How to complete this task
Please return all lines of the data below containing the string "stated".

Records contained in a dataset
[Start of Attachment]
-- pv_equiv track=rewrite | github.com/Ahhgust/PeptideRMP | gvp2null.py | getPair
-- ===== SOURCE A (Python) =====
-- def getPair(v):
--   """
--   Parses a variant (9338V)
--   and splits it into its numeric and alphabetic bits...
--   """
--
--   i=0
--   vlen = len(v)
--   num = 0
--
--   while i < vlen:
--     if v[i] >= '0' and v[i] <= '9':
--       num = (num*10) + int(v[i])
--       i += 1
--     else:
--       break
--
--   # some variants have a trailing * to indicate the end of protein sequence...
--   #if v[-1] == '*' and i < vlen - 1:
--     #return(num, v[i:-1])
--   return(num, v[i:])
-- ===== SOURCE B (Python) =====
-- def getPair(v):
--   # split off the leading digit run with lstrip, then read it right-to-left as a positional sum
--   rest = v.lstrip("0123456789")
--   num = 0
--   place = 1
--   for c in reversed(v[:len(v) - len(rest)]):
--     num += (ord(c) - 48) * place
--     place *= 10
--   return (num, rest)
-- ===== Notes on version B (the rewrite author's own statement) =====
-- stated objective: alternative
-- what changed: A scans forward with an index, Horner-accumulating each digit and breaking at the first non-digit; B first splits off the leading digit run with lstrip and then evaluates it right-to-left as a positional sum with a running power of ten.
import Mathlib
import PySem

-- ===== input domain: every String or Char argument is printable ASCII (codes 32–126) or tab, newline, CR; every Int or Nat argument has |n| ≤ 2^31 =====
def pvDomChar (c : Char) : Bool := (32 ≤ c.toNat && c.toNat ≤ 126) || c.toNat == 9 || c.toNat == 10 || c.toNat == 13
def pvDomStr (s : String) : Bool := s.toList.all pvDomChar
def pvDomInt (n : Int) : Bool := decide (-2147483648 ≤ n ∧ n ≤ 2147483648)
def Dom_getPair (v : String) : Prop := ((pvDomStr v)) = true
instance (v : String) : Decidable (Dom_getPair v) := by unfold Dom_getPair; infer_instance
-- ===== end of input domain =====

-- B splits the leading digit run off with lstrip and reads it right-to-left as a positional
-- sum, instead of A's forward index loop with Horner accumulation and break; objective: alternative.


-- ===== PORT A =====
-- while i < vlen: if '0' <= v[i] <= '9': num = num*10 + int(v[i]); i += 1 else break
-- (the loop state (remaining characters, num); int(c) for a digit char c is ord(c) - 48, exact)
def getPairLoop : List Char → Int → Int × List Char
  | [], num => (num, [])
  | c :: cs, num =>
    if '0' ≤ c ∧ c ≤ '9' then getPairLoop cs (num * 10 + ((c.toNat : Int) - 48))
    else (num, c :: cs)

def getPair (v : String) : Int × String :=
  let r := getPairLoop v.toList 0
  (r.1, String.ofList r.2)

-- ===== PORT B =====
-- v.lstrip("0123456789") drops the leading characters belonging to the set — exact
def pvDigitChars : List Char := ['0', '1', '2', '3', '4', '5', '6', '7', '8', '9']

def getPair_alt (v : String) : Int × String :=
  let cs := v.toList
  let rest := cs.dropWhile (fun c => decide (c ∈ pvDigitChars))
  let digits := cs.take (cs.length - rest.length)       -- v[:len(v) - len(rest)]
  let r := digits.reverse.foldl
    (fun (p : Int × Int) c => (p.1 + ((c.toNat : Int) - 48) * p.2, p.2 * 10)) (0, 1)
  (r.1, String.ofList rest)

-- ===== PRECONDITION & SPEC =====
def Spec_getPair (v : String) (out : Int × String) : Prop := out = getPair_alt v
instance (v : String) (out : Int × String) : Decidable (Spec_getPair v out) := by unfold Spec_getPair; infer_instance

-- ===== CLAIM (what is proved, stated in full; the proofs are below) =====
def Claim_equal_getPair : Prop := ∀ (v : String), Dom_getPair v → Spec_getPair v (getPair v)

-- ===== LEMMAS AND PROOFS =====

theorem pv_char_inj (c d : Char) (h : c.toNat = d.toNat) : c = d :=
  Char.ext (UInt32.toNat_inj.mp h)

-- A's digit test and B's membership test agree on every character
theorem pv_digit_mem (c : Char) : (c ∈ pvDigitChars) ↔ ('0' ≤ c ∧ c ≤ '9') := by
  simp only [pvDigitChars, List.mem_cons, List.not_mem_nil, or_false, Char.le_def,
    UInt32.le_iff_toNat_le]
  constructor
  · rintro (rfl | rfl | rfl | rfl | rfl | rfl | rfl | rfl | rfl | rfl) <;> exact ⟨by decide, by decide⟩
  · rintro ⟨h1, h2⟩
    have e1 : ('0').val.toNat = 48 := by decide
    have e2 : ('9').val.toNat = 57 := by decide
    rw [e1] at h1; rw [e2] at h2
    interval_cases h : c.val.toNat <;>
      first
        | exact .inl (pv_char_inj _ _ h)
        | exact .inr (.inl (pv_char_inj _ _ h))
        | exact .inr (.inr (.inl (pv_char_inj _ _ h)))
        | exact .inr (.inr (.inr (.inl (pv_char_inj _ _ h))))
        | exact .inr (.inr (.inr (.inr (.inl (pv_char_inj _ _ h)))))
        | exact .inr (.inr (.inr (.inr (.inr (.inl (pv_char_inj _ _ h))))))
        | exact .inr (.inr (.inr (.inr (.inr (.inr (.inl (pv_char_inj _ _ h)))))))
        | exact .inr (.inr (.inr (.inr (.inr (.inr (.inr (.inl (pv_char_inj _ _ h))))))))
        | exact .inr (.inr (.inr (.inr (.inr (.inr (.inr (.inr (.inl (pv_char_inj _ _ h)))))))))
        | exact .inr (.inr (.inr (.inr (.inr (.inr (.inr (.inr (.inr (pv_char_inj _ _ h)))))))))

def pvDigit (c : Char) : Bool := decide (c ∈ pvDigitChars)

-- little-endian value of a digit list (head = units)
def pvLE : List Char → Int
  | [] => 0
  | c :: cs => ((c.toNat : Int) - 48) + 10 * pvLE cs

theorem pv_LE_append (xs : List Char) (c : Char) :
    pvLE (xs ++ [c]) = pvLE xs + ((c.toNat : Int) - 48) * 10 ^ xs.length := by
  induction xs with
  | nil => simp [pvLE]
  | cons x xs ih => simp [pvLE, ih]; ring

-- B's fold computes the little-endian value and the running power of ten
theorem pv_fold_eq (ds : List Char) (num place : Int) :
    ds.foldl (fun (p : Int × Int) c => (p.1 + ((c.toNat : Int) - 48) * p.2, p.2 * 10)) (num, place)
      = (num + place * pvLE ds, place * 10 ^ ds.length) := by
  induction ds generalizing num place with
  | nil => simp [pvLE]
  | cons c cs ih => simp [List.foldl, ih, pvLE]; constructor <;> ring

-- A's loop splits at the digit/non-digit boundary and Horner-accumulates the digit run
theorem pv_loop_eq (cs : List Char) (num : Int) :
    getPairLoop cs num
      = (num * 10 ^ (cs.takeWhile pvDigit).length + pvLE (cs.takeWhile pvDigit).reverse,
         cs.dropWhile pvDigit) := by
  induction cs generalizing num with
  | nil => simp [getPairLoop, pvLE]
  | cons c cs ih =>
    by_cases h : '0' ≤ c ∧ c ≤ '9'
    · have hd : pvDigit c = true := by simp [pvDigit, pv_digit_mem]; exact h
      rw [getPairLoop, if_pos h, ih, List.takeWhile_cons_of_pos hd, List.dropWhile_cons_of_pos hd]
      simp [pv_LE_append]
      ring
    · have hd : ¬ pvDigit c = true := fun hc =>
        h ((pv_digit_mem c).mp (by simpa [pvDigit] using hc))
      rw [getPairLoop, if_neg h, List.takeWhile_cons_of_neg hd, List.dropWhile_cons_of_neg hd]
      simp [pvLE]

theorem pv_take_eq (cs : List Char) :
    cs.take (cs.length - (cs.dropWhile pvDigit).length) = cs.takeWhile pvDigit := by
  have hlen : (cs.takeWhile pvDigit).length + (cs.dropWhile pvDigit).length = cs.length := by
    rw [← List.length_append, List.takeWhile_append_dropWhile]
  rw [show cs.length - (cs.dropWhile pvDigit).length = (cs.takeWhile pvDigit).length by omega]
  exact (List.prefix_iff_eq_take.mp (List.takeWhile_prefix pvDigit)).symm

-- ===== VERDICT (by name: the statement is the Claim_ definition above) =====
theorem getPair_spec : Claim_equal_getPair := by
  intro v _
  unfold Spec_getPair getPair getPair_alt
  have hp : (fun c => decide (c ∈ pvDigitChars)) = pvDigit := by
    funext c; simp [pvDigit]
  dsimp only
  rw [hp, pv_take_eq, pv_loop_eq, pv_fold_eq]
  simp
[End of Attachment]
Result of this task
-- stated objective: alternative
-- ===== CLAIM (what is proved, stated in full; the proofs are below) =====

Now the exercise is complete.